Supplied material section start

-- pv_equiv track=rewrite | github.com/super30admin/Hashing-3 | Favourite_Genres.py | getmostheardgenre
-- ===== SOURCE A (Python) =====
-- def getmostheardgenre(genrefreq):
--     mini=float('-inf')
--     genrelist=[]
--     for key,value in genrefreq.items():
--         count = value
--         if value>mini:
--             genrelist = []
--             mini=value
--             genrelist.append(key)
--         elif count==mini:
--             genrelist.append(key)
--     return genrelist
-- ===== SOURCE B (Python) =====
-- def getmostheardgenre(genrefreq):
--     if not genrefreq:
--         return []
--     m = max(genrefreq.values())
--     return [k for k, v in genrefreq.items() if v == m]
-- ===== Notes on version B (the rewrite author's own statement) =====
-- stated objective: simpler
-- what changed: Replaces A's single interleaved scan with a -inf sentinel that resets and rebuilds the result list on every new maximum by two plain passes: compute max(values) once, then a list comprehension keeping the keys whose value equals it.
import Mathlib
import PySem

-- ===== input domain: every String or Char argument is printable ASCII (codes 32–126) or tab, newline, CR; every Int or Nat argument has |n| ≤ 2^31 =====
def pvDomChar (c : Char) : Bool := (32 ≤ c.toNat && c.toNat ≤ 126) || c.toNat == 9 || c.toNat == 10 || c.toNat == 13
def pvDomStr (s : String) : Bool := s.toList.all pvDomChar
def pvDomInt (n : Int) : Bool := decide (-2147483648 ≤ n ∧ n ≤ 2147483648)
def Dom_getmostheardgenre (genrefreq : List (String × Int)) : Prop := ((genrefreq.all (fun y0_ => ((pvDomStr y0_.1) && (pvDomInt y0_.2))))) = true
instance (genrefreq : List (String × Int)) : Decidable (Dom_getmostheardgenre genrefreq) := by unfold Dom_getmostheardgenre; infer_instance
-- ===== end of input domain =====

-- B replaces A's interleaved reset-and-rebuild scan by two plain passes (max, then filter); objective: simpler.

-- ===== PORT A =====
-- A's loop state: mini (none = float('-inf'), smaller than every int) and genrelist.
def getmostheardgenreLoop : List (String × Int) → Option Int → List String → List String
  | [], _, genrelist => genrelist
  | (key, value) :: rest, mini, genrelist =>
    match mini with
    | none => getmostheardgenreLoop rest (some value) [key]        -- value > -inf: reset list
    | some m =>
      if value > m then getmostheardgenreLoop rest (some value) [key]
      else if value = m then getmostheardgenreLoop rest (some m) (genrelist ++ [key])
      else getmostheardgenreLoop rest (some m) genrelist

def getmostheardgenre (genrefreq : List (String × Int)) : List String :=
  getmostheardgenreLoop genrefreq none []

-- ===== PORT B =====
def getmostheardgenre_alt (genrefreq : List (String × Int)) : List String :=
  if genrefreq = [] then []
  else
    match PySem.List.max? (genrefreq.map Prod.snd) (fun x => x) with
    | none => []
    | some m => (genrefreq.filter (fun p => decide (p.2 = m))).map Prod.fst

-- ===== PRECONDITION & SPEC =====
def Spec_getmostheardgenre (genrefreq : List (String × Int)) (out : List String) : Prop := out = getmostheardgenre_alt genrefreq
instance (genrefreq : List (String × Int)) (out : List String) : Decidable (Spec_getmostheardgenre genrefreq out) := by unfold Spec_getmostheardgenre; infer_instance

-- ===== CLAIM (what is proved, stated in full; the proofs are below) =====
def Claim_equal_getmostheardgenre : Prop := ∀ (genrefreq : List (String × Int)), Dom_getmostheardgenre genrefreq → Spec_getmostheardgenre genrefreq (getmostheardgenre genrefreq)

-- ===== LEMMAS AND PROOFS =====

-- Characterisation of A's loop after the first element: with current max m and list acc,
-- the result is acc (kept iff m stays maximal) followed by the keys of rest whose value is the overall max.
theorem getmostheardgenreLoop_char (rest : List (String × Int)) :
    ∀ (m : Int) (acc : List String),
      getmostheardgenreLoop rest (some m) acc =
        (if (rest.map Prod.snd).foldl max m = m then acc else []) ++
          (rest.filter (fun p => decide (p.2 = (rest.map Prod.snd).foldl max m))).map Prod.fst := by
  induction rest with
  | nil => intro m acc; simp [getmostheardgenreLoop]
  | cons hd tl ih =>
    intro m acc
    obtain ⟨k, v⟩ := hd
    have hle : ∀ x : Int, x ≤ (tl.map Prod.snd).foldl max x :=
      fun x => (PySem.List.le_foldl_max (tl.map Prod.snd) x).1
    by_cases hgt : v > m
    · have hmv : max m v = v := max_eq_right (le_of_lt hgt)
      have hne : (tl.map Prod.snd).foldl max v ≠ m :=
        fun h => absurd (h ▸ hle v) (not_le.mpr hgt)
      simp only [getmostheardgenreLoop, if_pos hgt, ih, List.map_cons, List.foldl_cons, hmv,
        List.filter_cons]
      rw [if_neg hne]
      by_cases hv : v = (tl.map Prod.snd).foldl max v
      · simp [← hv]
      · simp [hv, Ne.symm hv]
    · by_cases heq : v = m
      · subst heq
        have hmv : max v v = v := max_self v
        simp only [getmostheardgenreLoop, if_neg hgt, ih, List.map_cons,
          List.foldl_cons, hmv, List.filter_cons]
        by_cases hM : (tl.map Prod.snd).foldl max v = v
        · simp [hM]
        · simp [hM, Ne.symm hM]
      · have hlt : v < m := lt_of_le_of_ne (not_lt.mp hgt) heq
        have hmv : max m v = m := max_eq_left (le_of_lt hlt)
        have hne : v ≠ (tl.map Prod.snd).foldl max m := by
          intro h; have hm := hle m; rw [← h] at hm; exact absurd hlt (not_lt.mpr hm)
        simp only [getmostheardgenreLoop, if_neg hgt, if_neg heq, ih, List.map_cons,
          List.foldl_cons, hmv, List.filter_cons]
        simp [hne]

-- ===== VERDICT (by name: the statement is the Claim_ definition above) =====
theorem getmostheardgenre_spec : Claim_equal_getmostheardgenre := by
  unfold Claim_equal_getmostheardgenre
  intro genrefreq _
  unfold Spec_getmostheardgenre
  cases genrefreq with
  | nil => rfl
  | cons hd tl =>
    obtain ⟨k, v⟩ := hd
    have hmax : PySem.List.max? (((k, v) :: tl).map Prod.snd) (fun x => x) =
        some ((tl.map Prod.snd).foldl max v) := by
      rw [List.map_cons, PySem.List.max?_id_cons]
    simp only [getmostheardgenre, getmostheardgenreLoop, getmostheardgenre_alt,
      reduceCtorEq, if_false, hmax, getmostheardgenreLoop_char, List.filter_cons]
    by_cases hv : v = (tl.map Prod.snd).foldl max v
    · simp [← hv]
    · simp [hv, Ne.symm hv]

Supplied material section end

## [Exercise]
For this exercise, copy all of the material exactly as it stands.

## [Written solution]
-- pv_equiv track=rewrite | github.com/super30admin/Hashing-3 | Favourite_Genres.py | getmostheardgenre
-- ===== SOURCE A (Python) =====
-- def getmostheardgenre(genrefreq):
--     mini=float('-inf')
--     genrelist=[]
--     for key,value in genrefreq.items():
--         count = value
--         if value>mini:
--             genrelist = []
--             mini=value
--             genrelist.append(key)
--         elif count==mini:
--             genrelist.append(key)
--     return genrelist
-- ===== SOURCE B (Python) =====
-- def getmostheardgenre(genrefreq):
--     if not genrefreq:
--         return []
--     m = max(genrefreq.values())
--     return [k for k, v in genrefreq.items() if v == m]
-- ===== Notes on version B (the rewrite author's own statement) =====
-- stated objective: simpler
-- what changed: Replaces A's single interleaved scan with a -inf sentinel that resets and rebuilds the result list on every new maximum by two plain passes: compute max(values) once, then a list comprehension keeping the keys whose value equals it.
import Mathlib
import PySem

-- ===== input domain: every String or Char argument is printable ASCII (codes 32–126) or tab, newline, CR; every Int or Nat argument has |n| ≤ 2^31 =====
def pvDomChar (c : Char) : Bool := (32 ≤ c.toNat && c.toNat ≤ 126) || c.toNat == 9 || c.toNat == 10 || c.toNat == 13
def pvDomStr (s : String) : Bool := s.toList.all pvDomChar
def pvDomInt (n : Int) : Bool := decide (-2147483648 ≤ n ∧ n ≤ 2147483648)
def Dom_getmostheardgenre (genrefreq : List (String × Int)) : Prop := ((genrefreq.all (fun y0_ => ((pvDomStr y0_.1) && (pvDomInt y0_.2))))) = true
instance (genrefreq : List (String × Int)) : Decidable (Dom_getmostheardgenre genrefreq) := by unfold Dom_getmostheardgenre; infer_instance
-- ===== end of input domain =====

-- B replaces A's interleaved reset-and-rebuild scan by two plain passes (max, then filter); objective: simpler.

-- ===== PORT A =====
-- A's loop state: mini (none = float('-inf'), smaller than every int) and genrelist.
def getmostheardgenreLoop : List (String × Int) → Option Int → List String → List String
  | [], _, genrelist => genrelist
  | (key, value) :: rest, mini, genrelist =>
    match mini with
    | none => getmostheardgenreLoop rest (some value) [key]        -- value > -inf: reset list
    | some m =>
      if value > m then getmostheardgenreLoop rest (some value) [key]
      else if value = m then getmostheardgenreLoop rest (some m) (genrelist ++ [key])
      else getmostheardgenreLoop rest (some m) genrelist

def getmostheardgenre (genrefreq : List (String × Int)) : List String :=
  getmostheardgenreLoop genrefreq none []

-- ===== PORT B =====
def getmostheardgenre_alt (genrefreq : List (String × Int)) : List String :=
  if genrefreq = [] then []
  else
    match PySem.List.max? (genrefreq.map Prod.snd) (fun x => x) with
    | none => []
    | some m => (genrefreq.filter (fun p => decide (p.2 = m))).map Prod.fst

-- ===== PRECONDITION & SPEC =====
def Spec_getmostheardgenre (genrefreq : List (String × Int)) (out : List String) : Prop := out = getmostheardgenre_alt genrefreq
instance (genrefreq : List (String × Int)) (out : List String) : Decidable (Spec_getmostheardgenre genrefreq out) := by unfold Spec_getmostheardgenre; infer_instance

-- ===== CLAIM (what is proved, stated in full; the proofs are below) =====
def Claim_equal_getmostheardgenre : Prop := ∀ (genrefreq : List (String × Int)), Dom_getmostheardgenre genrefreq → Spec_getmostheardgenre genrefreq (getmostheardgenre genrefreq)

-- ===== LEMMAS AND PROOFS =====

-- Characterisation of A's loop after the first element: with current max m and list acc,
-- the result is acc (kept iff m stays maximal) followed by the keys of rest whose value is the overall max.
theorem getmostheardgenreLoop_char (rest : List (String × Int)) :
    ∀ (m : Int) (acc : List String),
      getmostheardgenreLoop rest (some m) acc =
        (if (rest.map Prod.snd).foldl max m = m then acc else []) ++
          (rest.filter (fun p => decide (p.2 = (rest.map Prod.snd).foldl max m))).map Prod.fst := by
  induction rest with
  | nil => intro m acc; simp [getmostheardgenreLoop]
  | cons hd tl ih =>
    intro m acc
    obtain ⟨k, v⟩ := hd
    have hle : ∀ x : Int, x ≤ (tl.map Prod.snd).foldl max x :=
      fun x => (PySem.List.le_foldl_max (tl.map Prod.snd) x).1
    by_cases hgt : v > m
    · have hmv : max m v = v := max_eq_right (le_of_lt hgt)
      have hne : (tl.map Prod.snd).foldl max v ≠ m :=
        fun h => absurd (h ▸ hle v) (not_le.mpr hgt)
      simp only [getmostheardgenreLoop, if_pos hgt, ih, List.map_cons, List.foldl_cons, hmv,
        List.filter_cons]
      rw [if_neg hne]
      by_cases hv : v = (tl.map Prod.snd).foldl max v
      · simp [← hv]
      · simp [hv, Ne.symm hv]
    · by_cases heq : v = m
      · subst heq
        have hmv : max v v = v := max_self v
        simp only [getmostheardgenreLoop, if_neg hgt, ih, List.map_cons,
          List.foldl_cons, hmv, List.filter_cons]
        by_cases hM : (tl.map Prod.snd).foldl max v = v
        · simp [hM]
        · simp [hM, Ne.symm hM]
      · have hlt : v < m := lt_of_le_of_ne (not_lt.mp hgt) heq
        have hmv : max m v = m := max_eq_left (le_of_lt hlt)
        have hne : v ≠ (tl.map Prod.snd).foldl max m := by
          intro h; have hm := hle m; rw [← h] at hm; exact absurd hlt (not_lt.mpr hm)
        simp only [getmostheardgenreLoop, if_neg hgt, if_neg heq, ih, List.map_cons,
          List.foldl_cons, hmv, List.filter_cons]
        simp [hne]

-- ===== VERDICT (by name: the statement is the Claim_ definition above) =====
theorem getmostheardgenre_spec : Claim_equal_getmostheardgenre := by
  unfold Claim_equal_getmostheardgenre
  intro genrefreq _
  unfold Spec_getmostheardgenre
  cases genrefreq with
  | nil => rfl
  | cons hd tl =>
    obtain ⟨k, v⟩ := hd
    have hmax : PySem.List.max? (((k, v) :: tl).map Prod.snd) (fun x => x) =
        some ((tl.map Prod.snd).foldl max v) := by
      rw [List.map_cons, PySem.List.max?_id_cons]
    simp only [getmostheardgenre, getmostheardgenreLoop, getmostheardgenre_alt,
      reduceCtorEq, if_false, hmax, getmostheardgenreLoop_char, List.filter_cons]
    by_cases hv : v = (tl.map Prod.snd).foldl max v
    · simp [← hv]
    · simp [hv, Ne.symm hv]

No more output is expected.